- [What you are asked to do]: Retype each line of the listing below, from the first through the one holding "def Dom_to_list_from_tokens (tokens", with no other lines.

- [Records for the task]:

-- pv_equiv track=rewrite | github.com/MaxymHuang/GRR_tool | app/main.py | to_list_from_tokens
-- ===== SOURCE A (Python) =====
-- from typing import List
--
-- def to_list_from_tokens(tokens: List[str]) -> List[str]:
--     out: List[str] = []
--     for tok in tokens:
--         for t in str(tok).split(','):
--             t2 = t.strip()
--             if t2:
--                 out.append(t2)
--     return out
-- ===== SOURCE B (Python) =====
-- from typing import List
--
-- def _flush(buf: List[str], out: List[str]) -> None:
--     # trim whitespace from both ends of the buffered field, emit if non-empty
--     while buf and buf[0].isspace():
--         buf.pop(0)
--     while buf and buf[-1].isspace():
--         buf.pop()
--     if buf:
--         out.append(''.join(buf))
--
-- def to_list_from_tokens(tokens: List[str]) -> List[str]:
--     out: List[str] = []
--     for tok in tokens:
--         buf: List[str] = []
--         for ch in str(tok):
--             if ch == ',':
--                 _flush(buf, out)
--                 buf = []
--             else:
--                 buf.append(ch)
--         _flush(buf, out)
--     return out
-- ===== Notes on version B (the rewrite author's own statement) =====
-- stated objective: alternative
-- what changed: B replaces A's library split/strip per token by a manual character-level tokenizer: one scan per token accumulating a field buffer, flushed at each comma and at token end, with whitespace trimmed by pop-loops in the flush.
import Mathlib
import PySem

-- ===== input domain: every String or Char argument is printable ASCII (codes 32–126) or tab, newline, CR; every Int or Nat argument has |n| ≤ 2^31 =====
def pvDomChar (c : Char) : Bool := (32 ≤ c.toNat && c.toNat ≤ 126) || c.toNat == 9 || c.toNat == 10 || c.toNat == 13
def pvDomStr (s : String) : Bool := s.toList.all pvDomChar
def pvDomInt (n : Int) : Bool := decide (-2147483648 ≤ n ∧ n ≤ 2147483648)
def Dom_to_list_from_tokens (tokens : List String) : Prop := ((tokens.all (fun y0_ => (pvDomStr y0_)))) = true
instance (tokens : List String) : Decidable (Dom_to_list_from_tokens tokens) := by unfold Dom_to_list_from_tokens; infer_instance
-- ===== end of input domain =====

-- B replaces A's per-token split/strip by a manual character-level tokenizer (buffer + flush
-- on comma / token end, whitespace trimmed by pop-loops); objective: alternative algorithm.

-- ===== PORT A =====
def to_list_from_tokens (tokens : List String) : List String :=
  tokens.foldl (fun out tok =>
    ((PySem.Str.split? tok ",").getD []).foldl (fun out t =>
      let t2 := PySem.Str.strip t
      if t2 ≠ "" then out ++ [t2] else out) out) []

-- ===== PORT B =====
-- _flush: 'while buf and buf[0].isspace(): buf.pop(0)' = dropWhile at the front,
-- 'while buf and buf[-1].isspace(): buf.pop()' = dropWhile on the reverse; emit if non-empty.
def pvFlush (buf : List Char) (out : List String) : List String :=
  let b1 := buf.dropWhile PySem.Chars.isspace
  let b2 := (b1.reverse.dropWhile PySem.Chars.isspace).reverse
  if b2 ≠ [] then out ++ [String.ofList b2] else out

def to_list_from_tokens_alt (tokens : List String) : List String :=
  tokens.foldl (fun out tok =>
    let st := tok.toList.foldl (fun (s : List Char × List String) ch =>
      if ch = ',' then ([], pvFlush s.1 s.2) else (s.1 ++ [ch], s.2)) ([], out)
    pvFlush st.1 st.2) []

-- ===== PRECONDITION & SPEC =====
def Spec_to_list_from_tokens (tokens : List String) (out : List String) : Prop := out = to_list_from_tokens_alt tokens
instance (tokens : List String) (out : List String) : Decidable (Spec_to_list_from_tokens tokens out) := by unfold Spec_to_list_from_tokens; infer_instance

-- ===== CLAIM (what is proved, stated in full; the proofs are below) =====
def Claim_equal_to_list_from_tokens : Prop := ∀ (tokens : List String), Dom_to_list_from_tokens tokens → Spec_to_list_from_tokens tokens (to_list_from_tokens tokens)

-- ===== LEMMAS AND PROOFS =====

-- A simple structural model of splitting on a single comma.
def pvSplit : List Char → List (List Char)
  | [] => [[]]
  | c :: rest => if c = ',' then [] :: pvSplit rest else (pvSplit rest).modifyHead (c :: ·)

theorem pvSplit_ne_nil (cs : List Char) : pvSplit cs ≠ [] := by
  cases cs with
  | nil => simp [pvSplit]
  | cons c rest =>
      simp only [pvSplit]
      split_ifs
      · simp
      · cases h : pvSplit rest with
        | nil => exact absurd h (pvSplit_ne_nil rest)
        | cons a l => simp

theorem pvModifyHead_modifyHead {α : Type} (f g : α → α) (l : List α) :
    (l.modifyHead f).modifyHead g = l.modifyHead (g ∘ f) := by
  cases l <;> simp

theorem pvGo_eq : ∀ (fuel : Nat) (l cur : List Char) (accs : List (List Char)),
    l.length ≤ fuel →
    PySem.Chars.splitOn.go [','] fuel l cur accs
      = accs.reverse ++ (pvSplit l).modifyHead (cur.reverse ++ ·)
  | 0, l, cur, accs, h => by
      have hl : l = [] := List.eq_nil_of_length_eq_zero (Nat.le_zero.mp h)
      subst hl
      simp [PySem.Chars.splitOn.go, pvSplit]
  | (n+1), [], cur, accs, _ => by
      simp [PySem.Chars.splitOn.go, pvSplit]
  | (n+1), (c :: rest), cur, accs, h => by
      have hr : rest.length ≤ n := by simpa using h
      by_cases hc : c = ','
      · subst hc
        have hstep : PySem.Chars.splitOn.go [','] (n+1) (',' :: rest) cur accs
            = PySem.Chars.splitOn.go [','] n rest [] (cur.reverse :: accs) := by
          simp [PySem.Chars.splitOn.go, List.isPrefixOf]
        rw [hstep, pvGo_eq n rest [] (cur.reverse :: accs) hr]
        simp only [pvSplit]
        cases hps : pvSplit rest <;> simp
      · have hstep : PySem.Chars.splitOn.go [','] (n+1) (c :: rest) cur accs
            = PySem.Chars.splitOn.go [','] n rest (c :: cur) accs := by
          simp [PySem.Chars.splitOn.go, List.isPrefixOf, (Ne.symm hc)]
        rw [hstep, pvGo_eq n rest (c :: cur) accs hr]
        simp only [pvSplit, if_neg hc, pvModifyHead_modifyHead]
        cases hps : pvSplit rest <;> simp

theorem pvSplitOn_eq (cs : List Char) : PySem.Chars.splitOn cs [','] = pvSplit cs := by
  unfold PySem.Chars.splitOn
  rw [pvGo_eq (cs.length + 1) cs [] [] (by omega)]
  cases hps : pvSplit cs <;> simp

theorem pvInnerFold (l acc : List String) :
    l.foldl (fun out t =>
      let t2 := PySem.Str.strip t
      if t2 ≠ "" then out ++ [t2] else out) acc
    = acc ++ (l.map PySem.Str.strip).filter (fun s => s ≠ "") := by
  induction l generalizing acc with
  | nil => simp
  | cons x xs ih =>
      simp only [List.foldl_cons, List.map_cons, List.filter_cons, ih]
      by_cases hx : PySem.Str.strip x = "" <;> simp [hx]

theorem pvFields_eq (s : String) :
    (PySem.Str.split? s ",").getD [] = (pvSplit s.toList).map String.ofList := by
  simp [PySem.Str.split?, PySem.Chars.split?, pvSplitOn_eq]

theorem pvA_flatMap (tokens : List String) :
    to_list_from_tokens tokens
      = tokens.flatMap (fun tok =>
          (((pvSplit tok.toList).map (fun t => PySem.Str.strip (String.ofList t))).filter
            (fun s => s ≠ ""))) := by
  unfold to_list_from_tokens
  have : ∀ (acc : List String),
      tokens.foldl (fun out tok =>
        ((PySem.Str.split? tok ",").getD []).foldl (fun out t =>
          let t2 := PySem.Str.strip t
          if t2 ≠ "" then out ++ [t2] else out) out) acc
      = acc ++ tokens.flatMap (fun tok =>
          (((pvSplit tok.toList).map (fun t => PySem.Str.strip (String.ofList t))).filter
            (fun s => s ≠ ""))) := by
    induction tokens with
    | nil => simp
    | cons x xs ih =>
        intro acc
        rw [List.foldl_cons, pvInnerFold, ih]
        simp [pvFields_eq, List.map_map, Function.comp_def, List.append_assoc]
  simpa using this []

-- pvFlush appends exactly the stripped field when it is non-empty
theorem pvFlush_eq (buf : List Char) (out : List String) :
    pvFlush buf out
      = out ++ (([buf].map (fun t => PySem.Str.strip (String.ofList t))).filter
          (fun s => s ≠ "")) := by
  unfold pvFlush
  have hstrip : PySem.Str.strip (String.ofList buf)
      = String.ofList ((buf.dropWhile PySem.Chars.isspace).reverse.dropWhile
          PySem.Chars.isspace).reverse := by
    apply String.toList_inj.mp
    simp [PySem.Chars.strip, PySem.Chars.lstrip, PySem.Chars.rstrip]
  have hempty : ∀ l : List Char, (String.ofList l = "") ↔ l = [] := by
    intro l
    constructor
    · intro h
      have := congrArg String.toList h
      simpa using this
    · intro h; subst h; rfl
  simp only [List.map_cons, List.map_nil, List.filter_cons, List.filter_nil, hstrip]
  by_cases h : ((buf.dropWhile PySem.Chars.isspace).reverse.dropWhile
      PySem.Chars.isspace).reverse = []
  · rw [if_neg (by simp [h]), if_neg (by simp [hempty, h])]
    simp
  · rw [if_pos (by simp [h]), if_pos (by simp [hempty, h])]

-- the character scan over cs, started with buffer buf, emits exactly the stripped
-- non-empty fields of (pvSplit cs).modifyHead (buf ++ ·)
theorem pvScan_eq (cs : List Char) : ∀ (buf : List Char) (out : List String),
    (let st := cs.foldl (fun (s : List Char × List String) ch =>
        if ch = ',' then ([], pvFlush s.1 s.2) else (s.1 ++ [ch], s.2)) (buf, out)
     pvFlush st.1 st.2)
    = out ++ ((((pvSplit cs).modifyHead (buf ++ ·)).map
          (fun t => PySem.Str.strip (String.ofList t))).filter (fun s => s ≠ "")) := by
  induction cs with
  | nil => intro buf out; simp [pvSplit, pvFlush_eq]
  | cons c rest ih =>
      intro buf out
      by_cases hc : c = ','
      · subst hc
        simp only [List.foldl_cons, reduceIte]
        rw [ih [] (pvFlush buf out), pvFlush_eq]
        simp only [pvSplit, reduceIte]
        cases hps : pvSplit rest with
        | nil => exact absurd hps (pvSplit_ne_nil rest)
        | cons a l => simp [← List.filter_append]
      · simp only [List.foldl_cons, if_neg hc]
        rw [ih (buf ++ [c]) out]
        simp only [pvSplit, if_neg hc, pvModifyHead_modifyHead]
        have : (fun x => buf ++ x) ∘ (fun x => c :: x) = fun x => (buf ++ [c]) ++ x := by
          funext x; simp
        rw [this]

theorem pvB_flatMap (tokens : List String) :
    to_list_from_tokens_alt tokens
      = tokens.flatMap (fun tok =>
          (((pvSplit tok.toList).map (fun t => PySem.Str.strip (String.ofList t))).filter
            (fun s => s ≠ ""))) := by
  unfold to_list_from_tokens_alt
  have : ∀ (acc : List String),
      tokens.foldl (fun out tok =>
        let st := tok.toList.foldl (fun (s : List Char × List String) ch =>
          if ch = ',' then ([], pvFlush s.1 s.2) else (s.1 ++ [ch], s.2)) ([], out)
        pvFlush st.1 st.2) acc
      = acc ++ tokens.flatMap (fun tok =>
          (((pvSplit tok.toList).map (fun t => PySem.Str.strip (String.ofList t))).filter
            (fun s => s ≠ ""))) := by
    induction tokens with
    | nil => simp
    | cons x xs ih =>
        intro acc
        rw [List.foldl_cons]
        simp only []
        rw [pvScan_eq x.toList [] acc, ih]
        have hmh : (pvSplit x.toList).modifyHead (([] : List Char) ++ ·) = pvSplit x.toList := by
          cases pvSplit x.toList <;> simp
        rw [hmh]
        simp [List.append_assoc]
  simpa using this []

-- ===== VERDICT (by name: the statement is the Claim_ definition above) =====
theorem to_list_from_tokens_spec : Claim_equal_to_list_from_tokens := by
  intro tokens _
  unfold Spec_to_list_from_tokens
  rw [pvA_flatMap, pvB_flatMap]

- [Solved exercise]:
-- pv_equiv track=rewrite | github.com/MaxymHuang/GRR_tool | app/main.py | to_list_from_tokens
-- ===== SOURCE A (Python) =====
-- from typing import List
--
-- def to_list_from_tokens(tokens: List[str]) -> List[str]:
--     out: List[str] = []
--     for tok in tokens:
--         for t in str(tok).split(','):
--             t2 = t.strip()
--             if t2:
--                 out.append(t2)
--     return out
-- ===== SOURCE B (Python) =====
-- from typing import List
--
-- def _flush(buf: List[str], out: List[str]) -> None:
--     # trim whitespace from both ends of the buffered field, emit if non-empty
--     while buf and buf[0].isspace():
--         buf.pop(0)
--     while buf and buf[-1].isspace():
--         buf.pop()
--     if buf:
--         out.append(''.join(buf))
--
-- def to_list_from_tokens(tokens: List[str]) -> List[str]:
--     out: List[str] = []
--     for tok in tokens:
--         buf: List[str] = []
--         for ch in str(tok):
--             if ch == ',':
--                 _flush(buf, out)
--                 buf = []
--             else:
--                 buf.append(ch)
--         _flush(buf, out)
--     return out
-- ===== Notes on version B (the rewrite author's own statement) =====
-- stated objective: alternative
-- what changed: B replaces A's library split/strip per token by a manual character-level tokenizer: one scan per token accumulating a field buffer, flushed at each comma and at token end, with whitespace trimmed by pop-loops in the flush.
import Mathlib
import PySem

-- ===== input domain: every String or Char argument is printable ASCII (codes 32–126) or tab, newline, CR; every Int or Nat argument has |n| ≤ 2^31 =====
def pvDomChar (c : Char) : Bool := (32 ≤ c.toNat && c.toNat ≤ 126) || c.toNat == 9 || c.toNat == 10 || c.toNat == 13
def pvDomStr (s : String) : Bool := s.toList.all pvDomChar
def pvDomInt (n : Int) : Bool := decide (-2147483648 ≤ n ∧ n ≤ 2147483648)
def Dom_to_list_from_tokens (tokens : List String) : Prop := ((tokens.all (fun y0_ => (pvDomStr y0_)))) = true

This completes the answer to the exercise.